(Stored items)
----

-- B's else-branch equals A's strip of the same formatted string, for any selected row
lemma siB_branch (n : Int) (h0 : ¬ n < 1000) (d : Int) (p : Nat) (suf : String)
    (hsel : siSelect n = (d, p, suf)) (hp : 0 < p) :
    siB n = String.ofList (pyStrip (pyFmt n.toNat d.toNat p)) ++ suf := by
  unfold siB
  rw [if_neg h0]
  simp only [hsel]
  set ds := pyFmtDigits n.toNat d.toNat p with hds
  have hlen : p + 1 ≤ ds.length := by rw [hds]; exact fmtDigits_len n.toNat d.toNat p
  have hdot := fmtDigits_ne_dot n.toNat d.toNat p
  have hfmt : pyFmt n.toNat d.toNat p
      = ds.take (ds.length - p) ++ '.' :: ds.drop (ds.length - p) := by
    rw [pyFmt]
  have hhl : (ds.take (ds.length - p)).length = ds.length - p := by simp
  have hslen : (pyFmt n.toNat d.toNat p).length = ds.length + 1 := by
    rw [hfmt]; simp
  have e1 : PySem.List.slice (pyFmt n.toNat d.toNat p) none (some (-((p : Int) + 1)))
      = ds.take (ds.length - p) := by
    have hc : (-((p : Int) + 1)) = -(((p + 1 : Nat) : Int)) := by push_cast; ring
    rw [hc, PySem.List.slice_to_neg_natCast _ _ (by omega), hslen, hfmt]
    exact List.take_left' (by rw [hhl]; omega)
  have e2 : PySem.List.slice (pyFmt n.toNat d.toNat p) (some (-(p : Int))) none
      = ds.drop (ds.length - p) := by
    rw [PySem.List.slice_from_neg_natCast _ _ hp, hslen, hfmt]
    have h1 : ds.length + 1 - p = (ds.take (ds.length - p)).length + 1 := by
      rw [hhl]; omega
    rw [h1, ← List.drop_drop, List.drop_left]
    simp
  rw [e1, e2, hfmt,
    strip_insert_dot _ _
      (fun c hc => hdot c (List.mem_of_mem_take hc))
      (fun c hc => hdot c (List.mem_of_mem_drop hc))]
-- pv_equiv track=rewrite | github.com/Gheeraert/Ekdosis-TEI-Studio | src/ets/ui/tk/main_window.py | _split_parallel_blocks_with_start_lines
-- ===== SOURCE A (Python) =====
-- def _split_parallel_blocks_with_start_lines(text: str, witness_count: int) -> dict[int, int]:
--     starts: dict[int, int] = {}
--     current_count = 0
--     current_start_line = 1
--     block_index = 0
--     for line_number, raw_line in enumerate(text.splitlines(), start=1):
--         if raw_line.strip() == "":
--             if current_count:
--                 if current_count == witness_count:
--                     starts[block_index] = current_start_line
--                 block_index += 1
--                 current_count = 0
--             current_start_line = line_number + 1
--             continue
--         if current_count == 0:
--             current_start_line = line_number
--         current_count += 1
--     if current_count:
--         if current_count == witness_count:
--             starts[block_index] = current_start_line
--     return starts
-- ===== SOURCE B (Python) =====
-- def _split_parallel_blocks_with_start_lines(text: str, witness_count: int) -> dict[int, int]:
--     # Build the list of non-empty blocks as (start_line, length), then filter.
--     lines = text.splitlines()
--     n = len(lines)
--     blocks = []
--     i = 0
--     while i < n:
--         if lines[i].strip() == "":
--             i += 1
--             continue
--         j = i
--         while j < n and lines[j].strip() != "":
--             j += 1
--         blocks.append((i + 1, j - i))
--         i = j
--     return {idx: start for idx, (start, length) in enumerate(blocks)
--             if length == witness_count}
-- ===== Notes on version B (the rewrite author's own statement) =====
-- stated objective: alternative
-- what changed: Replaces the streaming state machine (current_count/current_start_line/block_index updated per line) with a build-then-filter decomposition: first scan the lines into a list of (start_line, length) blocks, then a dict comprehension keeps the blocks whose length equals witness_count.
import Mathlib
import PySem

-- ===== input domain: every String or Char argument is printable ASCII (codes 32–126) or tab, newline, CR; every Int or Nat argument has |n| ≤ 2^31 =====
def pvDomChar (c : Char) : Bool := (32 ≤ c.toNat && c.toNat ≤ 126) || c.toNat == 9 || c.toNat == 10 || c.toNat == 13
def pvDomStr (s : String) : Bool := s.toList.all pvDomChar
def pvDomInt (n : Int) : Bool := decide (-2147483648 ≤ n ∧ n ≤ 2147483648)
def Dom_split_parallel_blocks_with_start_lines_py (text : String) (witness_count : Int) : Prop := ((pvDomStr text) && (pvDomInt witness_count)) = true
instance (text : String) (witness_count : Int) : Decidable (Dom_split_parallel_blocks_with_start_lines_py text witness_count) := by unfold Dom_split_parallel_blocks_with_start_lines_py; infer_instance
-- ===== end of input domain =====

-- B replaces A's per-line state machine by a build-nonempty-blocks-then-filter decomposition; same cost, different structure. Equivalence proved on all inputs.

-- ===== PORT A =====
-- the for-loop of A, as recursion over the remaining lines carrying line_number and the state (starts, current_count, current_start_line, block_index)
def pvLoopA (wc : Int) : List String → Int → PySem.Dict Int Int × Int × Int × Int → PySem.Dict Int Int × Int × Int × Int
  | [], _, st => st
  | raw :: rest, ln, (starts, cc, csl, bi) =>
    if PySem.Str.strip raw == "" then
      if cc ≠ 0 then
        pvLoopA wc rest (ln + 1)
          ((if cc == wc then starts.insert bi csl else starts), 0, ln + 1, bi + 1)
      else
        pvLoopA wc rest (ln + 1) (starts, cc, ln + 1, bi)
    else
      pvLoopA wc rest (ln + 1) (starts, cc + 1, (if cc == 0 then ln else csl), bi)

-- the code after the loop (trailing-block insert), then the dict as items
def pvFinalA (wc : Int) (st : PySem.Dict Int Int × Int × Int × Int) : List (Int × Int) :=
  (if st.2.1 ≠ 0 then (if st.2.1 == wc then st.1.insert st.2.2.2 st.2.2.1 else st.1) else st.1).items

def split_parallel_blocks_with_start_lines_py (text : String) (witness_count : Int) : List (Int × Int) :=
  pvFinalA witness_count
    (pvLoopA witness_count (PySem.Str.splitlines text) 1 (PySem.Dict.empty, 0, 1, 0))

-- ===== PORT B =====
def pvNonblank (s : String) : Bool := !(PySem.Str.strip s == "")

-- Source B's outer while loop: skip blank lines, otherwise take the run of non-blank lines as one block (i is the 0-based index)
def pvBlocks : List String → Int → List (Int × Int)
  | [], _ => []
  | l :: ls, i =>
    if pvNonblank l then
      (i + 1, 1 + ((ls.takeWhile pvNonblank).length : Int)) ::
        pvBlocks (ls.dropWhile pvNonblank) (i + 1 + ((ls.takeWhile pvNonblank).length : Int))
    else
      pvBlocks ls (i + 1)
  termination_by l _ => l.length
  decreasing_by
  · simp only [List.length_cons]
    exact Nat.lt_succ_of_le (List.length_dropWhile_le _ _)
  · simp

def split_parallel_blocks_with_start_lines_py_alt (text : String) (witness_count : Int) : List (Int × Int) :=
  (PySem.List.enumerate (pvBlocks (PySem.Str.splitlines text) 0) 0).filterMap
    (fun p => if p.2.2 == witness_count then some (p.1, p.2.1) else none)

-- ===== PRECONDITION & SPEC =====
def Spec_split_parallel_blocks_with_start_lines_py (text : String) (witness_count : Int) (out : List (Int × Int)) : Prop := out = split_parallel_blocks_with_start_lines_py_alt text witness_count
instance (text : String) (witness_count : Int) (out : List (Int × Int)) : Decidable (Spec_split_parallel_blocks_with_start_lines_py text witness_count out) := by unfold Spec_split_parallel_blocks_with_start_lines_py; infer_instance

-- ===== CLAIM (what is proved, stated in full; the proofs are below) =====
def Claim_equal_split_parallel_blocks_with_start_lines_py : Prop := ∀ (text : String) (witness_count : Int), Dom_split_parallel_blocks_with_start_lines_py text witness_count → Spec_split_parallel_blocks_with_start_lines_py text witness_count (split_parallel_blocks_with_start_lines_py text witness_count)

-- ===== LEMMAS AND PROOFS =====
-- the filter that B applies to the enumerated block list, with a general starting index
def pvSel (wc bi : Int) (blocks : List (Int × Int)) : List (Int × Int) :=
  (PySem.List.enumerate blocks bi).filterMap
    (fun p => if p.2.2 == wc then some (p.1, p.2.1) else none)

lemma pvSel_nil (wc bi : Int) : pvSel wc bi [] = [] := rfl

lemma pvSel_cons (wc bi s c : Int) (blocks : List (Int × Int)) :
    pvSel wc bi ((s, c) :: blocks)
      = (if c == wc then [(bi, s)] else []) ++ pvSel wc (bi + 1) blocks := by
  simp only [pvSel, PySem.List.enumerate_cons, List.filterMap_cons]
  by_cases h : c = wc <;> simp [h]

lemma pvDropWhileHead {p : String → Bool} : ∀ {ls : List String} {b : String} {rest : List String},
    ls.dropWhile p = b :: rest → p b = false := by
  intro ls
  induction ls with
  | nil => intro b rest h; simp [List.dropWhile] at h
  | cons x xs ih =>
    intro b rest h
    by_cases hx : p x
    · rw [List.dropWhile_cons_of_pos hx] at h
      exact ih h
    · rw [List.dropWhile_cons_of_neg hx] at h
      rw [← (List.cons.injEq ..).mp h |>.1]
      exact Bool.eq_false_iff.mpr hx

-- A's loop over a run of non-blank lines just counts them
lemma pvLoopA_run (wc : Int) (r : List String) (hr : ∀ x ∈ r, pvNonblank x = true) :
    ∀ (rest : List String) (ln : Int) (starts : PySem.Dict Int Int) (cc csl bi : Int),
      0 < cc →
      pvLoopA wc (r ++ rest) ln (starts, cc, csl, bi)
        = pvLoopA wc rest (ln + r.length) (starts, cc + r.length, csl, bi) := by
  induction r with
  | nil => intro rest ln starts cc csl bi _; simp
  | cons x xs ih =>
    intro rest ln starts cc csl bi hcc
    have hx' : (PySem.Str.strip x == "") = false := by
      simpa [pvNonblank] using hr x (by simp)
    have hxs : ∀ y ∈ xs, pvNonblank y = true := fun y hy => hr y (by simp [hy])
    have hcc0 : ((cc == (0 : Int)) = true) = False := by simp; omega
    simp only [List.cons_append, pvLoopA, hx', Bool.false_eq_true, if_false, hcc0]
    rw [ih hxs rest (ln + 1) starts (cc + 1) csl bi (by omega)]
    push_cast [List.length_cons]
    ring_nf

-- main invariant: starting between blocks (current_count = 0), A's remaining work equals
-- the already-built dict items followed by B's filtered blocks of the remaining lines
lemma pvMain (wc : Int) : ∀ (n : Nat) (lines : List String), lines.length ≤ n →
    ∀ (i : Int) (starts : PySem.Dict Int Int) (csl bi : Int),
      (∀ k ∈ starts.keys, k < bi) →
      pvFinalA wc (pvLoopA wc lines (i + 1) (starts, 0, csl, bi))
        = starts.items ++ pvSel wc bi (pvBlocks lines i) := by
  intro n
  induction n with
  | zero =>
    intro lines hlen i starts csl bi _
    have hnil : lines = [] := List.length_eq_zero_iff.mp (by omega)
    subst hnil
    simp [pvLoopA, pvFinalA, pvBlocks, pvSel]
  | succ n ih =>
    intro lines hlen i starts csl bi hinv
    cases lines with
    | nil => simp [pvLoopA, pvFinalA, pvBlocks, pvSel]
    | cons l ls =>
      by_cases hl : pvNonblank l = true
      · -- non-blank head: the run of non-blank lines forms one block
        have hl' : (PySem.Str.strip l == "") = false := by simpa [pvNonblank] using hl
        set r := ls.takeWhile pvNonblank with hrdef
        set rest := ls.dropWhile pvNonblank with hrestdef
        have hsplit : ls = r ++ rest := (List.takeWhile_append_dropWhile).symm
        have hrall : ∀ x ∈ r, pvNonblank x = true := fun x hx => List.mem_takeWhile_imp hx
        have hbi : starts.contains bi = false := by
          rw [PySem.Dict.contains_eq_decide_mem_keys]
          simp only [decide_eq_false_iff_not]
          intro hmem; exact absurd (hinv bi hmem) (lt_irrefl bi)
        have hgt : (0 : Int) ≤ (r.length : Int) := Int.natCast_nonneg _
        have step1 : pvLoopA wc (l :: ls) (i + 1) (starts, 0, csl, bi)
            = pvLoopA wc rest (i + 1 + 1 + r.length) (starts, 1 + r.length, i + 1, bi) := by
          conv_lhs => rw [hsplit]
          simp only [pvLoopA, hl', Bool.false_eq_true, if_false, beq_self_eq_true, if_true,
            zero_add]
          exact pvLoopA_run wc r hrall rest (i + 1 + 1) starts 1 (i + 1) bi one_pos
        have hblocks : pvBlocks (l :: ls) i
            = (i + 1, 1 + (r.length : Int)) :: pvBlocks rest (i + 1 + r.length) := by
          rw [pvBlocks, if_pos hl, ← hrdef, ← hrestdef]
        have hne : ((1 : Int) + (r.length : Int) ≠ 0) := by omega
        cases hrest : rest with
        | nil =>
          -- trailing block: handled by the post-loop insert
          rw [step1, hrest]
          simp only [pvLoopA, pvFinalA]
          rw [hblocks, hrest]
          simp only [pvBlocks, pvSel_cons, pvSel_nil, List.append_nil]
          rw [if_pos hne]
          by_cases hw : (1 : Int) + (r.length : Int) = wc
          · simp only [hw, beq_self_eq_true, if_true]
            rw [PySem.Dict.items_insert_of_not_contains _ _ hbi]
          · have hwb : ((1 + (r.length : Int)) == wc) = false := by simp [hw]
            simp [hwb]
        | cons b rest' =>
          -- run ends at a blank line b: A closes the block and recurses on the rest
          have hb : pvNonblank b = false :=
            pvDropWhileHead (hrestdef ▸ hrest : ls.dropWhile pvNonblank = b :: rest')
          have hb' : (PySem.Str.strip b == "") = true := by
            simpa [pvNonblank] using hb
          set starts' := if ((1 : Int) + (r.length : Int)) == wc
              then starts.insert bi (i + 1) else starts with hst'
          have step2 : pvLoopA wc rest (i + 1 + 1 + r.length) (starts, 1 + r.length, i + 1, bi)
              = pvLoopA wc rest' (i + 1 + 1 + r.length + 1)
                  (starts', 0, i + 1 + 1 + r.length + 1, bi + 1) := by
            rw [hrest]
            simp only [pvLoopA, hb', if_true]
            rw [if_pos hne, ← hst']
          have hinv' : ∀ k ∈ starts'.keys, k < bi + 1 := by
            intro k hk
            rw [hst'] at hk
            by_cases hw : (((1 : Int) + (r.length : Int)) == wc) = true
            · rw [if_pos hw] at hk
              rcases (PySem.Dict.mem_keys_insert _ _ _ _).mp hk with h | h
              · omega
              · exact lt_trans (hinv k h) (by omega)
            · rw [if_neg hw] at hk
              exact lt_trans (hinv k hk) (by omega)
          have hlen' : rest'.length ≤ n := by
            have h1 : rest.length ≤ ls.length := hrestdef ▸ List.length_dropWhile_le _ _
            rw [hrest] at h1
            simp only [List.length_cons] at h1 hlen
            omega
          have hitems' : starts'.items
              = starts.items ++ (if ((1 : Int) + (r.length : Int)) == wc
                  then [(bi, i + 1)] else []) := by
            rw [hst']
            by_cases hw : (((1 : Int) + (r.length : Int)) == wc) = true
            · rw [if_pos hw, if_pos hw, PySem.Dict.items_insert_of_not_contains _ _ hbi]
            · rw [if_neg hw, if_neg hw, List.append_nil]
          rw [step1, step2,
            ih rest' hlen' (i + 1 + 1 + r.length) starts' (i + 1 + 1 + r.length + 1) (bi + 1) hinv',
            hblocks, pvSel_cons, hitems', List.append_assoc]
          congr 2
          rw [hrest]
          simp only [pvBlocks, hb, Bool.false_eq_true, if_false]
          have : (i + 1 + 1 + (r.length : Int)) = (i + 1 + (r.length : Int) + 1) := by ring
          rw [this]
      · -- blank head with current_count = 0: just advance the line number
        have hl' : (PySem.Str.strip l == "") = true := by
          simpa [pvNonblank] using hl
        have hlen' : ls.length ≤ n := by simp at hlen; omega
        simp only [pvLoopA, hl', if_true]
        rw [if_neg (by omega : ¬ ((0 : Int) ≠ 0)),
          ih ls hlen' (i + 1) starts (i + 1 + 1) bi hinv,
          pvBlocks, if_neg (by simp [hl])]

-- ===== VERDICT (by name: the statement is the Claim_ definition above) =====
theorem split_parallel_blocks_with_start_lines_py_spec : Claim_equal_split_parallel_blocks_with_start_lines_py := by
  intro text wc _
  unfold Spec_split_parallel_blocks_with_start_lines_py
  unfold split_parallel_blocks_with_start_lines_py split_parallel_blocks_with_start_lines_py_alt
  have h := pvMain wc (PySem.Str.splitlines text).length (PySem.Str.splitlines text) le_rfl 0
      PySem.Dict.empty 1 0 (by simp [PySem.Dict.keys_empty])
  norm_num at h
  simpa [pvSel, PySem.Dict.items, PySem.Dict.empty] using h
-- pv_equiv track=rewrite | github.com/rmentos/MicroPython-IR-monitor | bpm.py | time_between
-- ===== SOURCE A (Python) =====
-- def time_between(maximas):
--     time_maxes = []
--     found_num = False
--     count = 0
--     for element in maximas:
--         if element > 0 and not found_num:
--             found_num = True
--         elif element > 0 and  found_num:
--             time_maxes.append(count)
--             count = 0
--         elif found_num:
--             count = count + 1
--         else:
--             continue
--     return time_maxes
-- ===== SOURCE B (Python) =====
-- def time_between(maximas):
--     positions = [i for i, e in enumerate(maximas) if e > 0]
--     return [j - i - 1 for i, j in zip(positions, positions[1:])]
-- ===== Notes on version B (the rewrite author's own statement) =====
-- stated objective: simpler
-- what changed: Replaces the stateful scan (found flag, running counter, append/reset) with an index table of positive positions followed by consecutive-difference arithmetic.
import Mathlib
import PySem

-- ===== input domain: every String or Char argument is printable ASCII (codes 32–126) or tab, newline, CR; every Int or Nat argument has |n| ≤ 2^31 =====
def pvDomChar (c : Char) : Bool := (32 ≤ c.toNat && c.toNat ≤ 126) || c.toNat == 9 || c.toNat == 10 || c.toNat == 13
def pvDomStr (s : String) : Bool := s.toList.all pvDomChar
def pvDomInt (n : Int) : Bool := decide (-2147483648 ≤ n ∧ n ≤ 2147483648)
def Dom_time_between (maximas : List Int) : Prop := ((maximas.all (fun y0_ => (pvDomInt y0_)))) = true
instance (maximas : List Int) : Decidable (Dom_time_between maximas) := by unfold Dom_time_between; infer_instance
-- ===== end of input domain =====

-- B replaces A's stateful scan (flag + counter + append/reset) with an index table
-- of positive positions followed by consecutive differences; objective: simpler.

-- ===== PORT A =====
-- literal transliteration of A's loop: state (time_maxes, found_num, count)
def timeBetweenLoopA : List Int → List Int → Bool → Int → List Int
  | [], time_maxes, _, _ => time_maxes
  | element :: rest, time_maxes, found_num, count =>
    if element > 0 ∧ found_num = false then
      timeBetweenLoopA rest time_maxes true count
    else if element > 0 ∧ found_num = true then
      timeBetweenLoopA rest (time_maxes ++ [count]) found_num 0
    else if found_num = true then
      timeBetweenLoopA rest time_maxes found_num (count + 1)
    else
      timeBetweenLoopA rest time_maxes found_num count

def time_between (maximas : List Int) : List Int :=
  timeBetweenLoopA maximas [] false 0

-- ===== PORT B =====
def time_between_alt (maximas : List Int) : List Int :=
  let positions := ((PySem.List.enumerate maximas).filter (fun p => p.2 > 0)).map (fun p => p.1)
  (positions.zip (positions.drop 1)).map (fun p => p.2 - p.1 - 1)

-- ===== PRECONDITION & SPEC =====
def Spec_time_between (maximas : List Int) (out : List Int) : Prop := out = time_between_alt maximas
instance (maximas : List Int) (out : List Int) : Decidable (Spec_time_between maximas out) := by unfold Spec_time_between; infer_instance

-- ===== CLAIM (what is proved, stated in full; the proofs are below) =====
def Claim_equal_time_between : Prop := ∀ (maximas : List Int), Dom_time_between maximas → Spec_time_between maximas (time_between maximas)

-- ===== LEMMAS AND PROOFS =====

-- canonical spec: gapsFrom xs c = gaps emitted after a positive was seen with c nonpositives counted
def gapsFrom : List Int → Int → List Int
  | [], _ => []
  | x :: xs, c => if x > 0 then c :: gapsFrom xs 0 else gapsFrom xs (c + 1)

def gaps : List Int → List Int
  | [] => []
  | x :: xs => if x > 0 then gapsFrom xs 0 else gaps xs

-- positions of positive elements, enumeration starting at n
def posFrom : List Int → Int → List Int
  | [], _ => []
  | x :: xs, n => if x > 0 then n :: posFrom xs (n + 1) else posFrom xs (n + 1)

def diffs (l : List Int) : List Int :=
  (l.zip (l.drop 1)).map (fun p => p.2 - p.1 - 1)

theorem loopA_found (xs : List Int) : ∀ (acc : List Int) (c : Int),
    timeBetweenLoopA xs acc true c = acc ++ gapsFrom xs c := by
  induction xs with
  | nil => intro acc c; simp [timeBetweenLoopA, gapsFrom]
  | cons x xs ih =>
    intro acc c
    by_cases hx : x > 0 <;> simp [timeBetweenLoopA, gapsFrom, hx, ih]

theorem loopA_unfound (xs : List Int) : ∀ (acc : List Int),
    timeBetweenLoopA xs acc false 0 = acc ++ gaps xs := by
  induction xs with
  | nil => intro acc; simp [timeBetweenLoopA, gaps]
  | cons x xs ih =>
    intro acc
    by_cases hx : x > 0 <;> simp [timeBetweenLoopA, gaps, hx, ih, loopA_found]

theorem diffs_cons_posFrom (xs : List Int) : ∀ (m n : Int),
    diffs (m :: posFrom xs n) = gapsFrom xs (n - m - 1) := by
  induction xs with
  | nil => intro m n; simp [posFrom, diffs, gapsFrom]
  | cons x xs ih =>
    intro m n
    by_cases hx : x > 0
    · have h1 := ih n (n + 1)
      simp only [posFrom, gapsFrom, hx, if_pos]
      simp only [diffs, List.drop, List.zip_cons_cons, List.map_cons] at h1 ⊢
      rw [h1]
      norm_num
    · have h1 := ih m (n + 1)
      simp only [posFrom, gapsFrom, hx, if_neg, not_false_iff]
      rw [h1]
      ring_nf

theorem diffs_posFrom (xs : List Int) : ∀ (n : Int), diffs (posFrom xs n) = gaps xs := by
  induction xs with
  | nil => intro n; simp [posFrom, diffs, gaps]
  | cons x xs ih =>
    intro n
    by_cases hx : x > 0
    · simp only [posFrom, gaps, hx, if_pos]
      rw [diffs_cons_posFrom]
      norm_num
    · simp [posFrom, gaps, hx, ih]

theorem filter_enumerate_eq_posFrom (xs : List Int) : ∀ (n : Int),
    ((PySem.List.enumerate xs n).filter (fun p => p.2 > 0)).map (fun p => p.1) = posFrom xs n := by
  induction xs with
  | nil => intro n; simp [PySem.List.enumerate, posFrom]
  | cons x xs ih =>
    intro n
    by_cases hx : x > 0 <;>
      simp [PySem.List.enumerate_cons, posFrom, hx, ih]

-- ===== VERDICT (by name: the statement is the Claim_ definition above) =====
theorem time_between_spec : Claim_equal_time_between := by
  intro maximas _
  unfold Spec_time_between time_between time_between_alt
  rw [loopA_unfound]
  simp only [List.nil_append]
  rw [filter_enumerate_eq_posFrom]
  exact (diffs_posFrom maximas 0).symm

----

Description of the task
Look over the records above, and wherever a line contains the string "same", copy that line.

Output for this task
-- B's else-branch equals A's strip of the same formatted string, for any selected row
-- B replaces A's per-line state machine by a build-nonempty-blocks-then-filter decomposition; same cost, different structure. Equivalence proved on all inputs.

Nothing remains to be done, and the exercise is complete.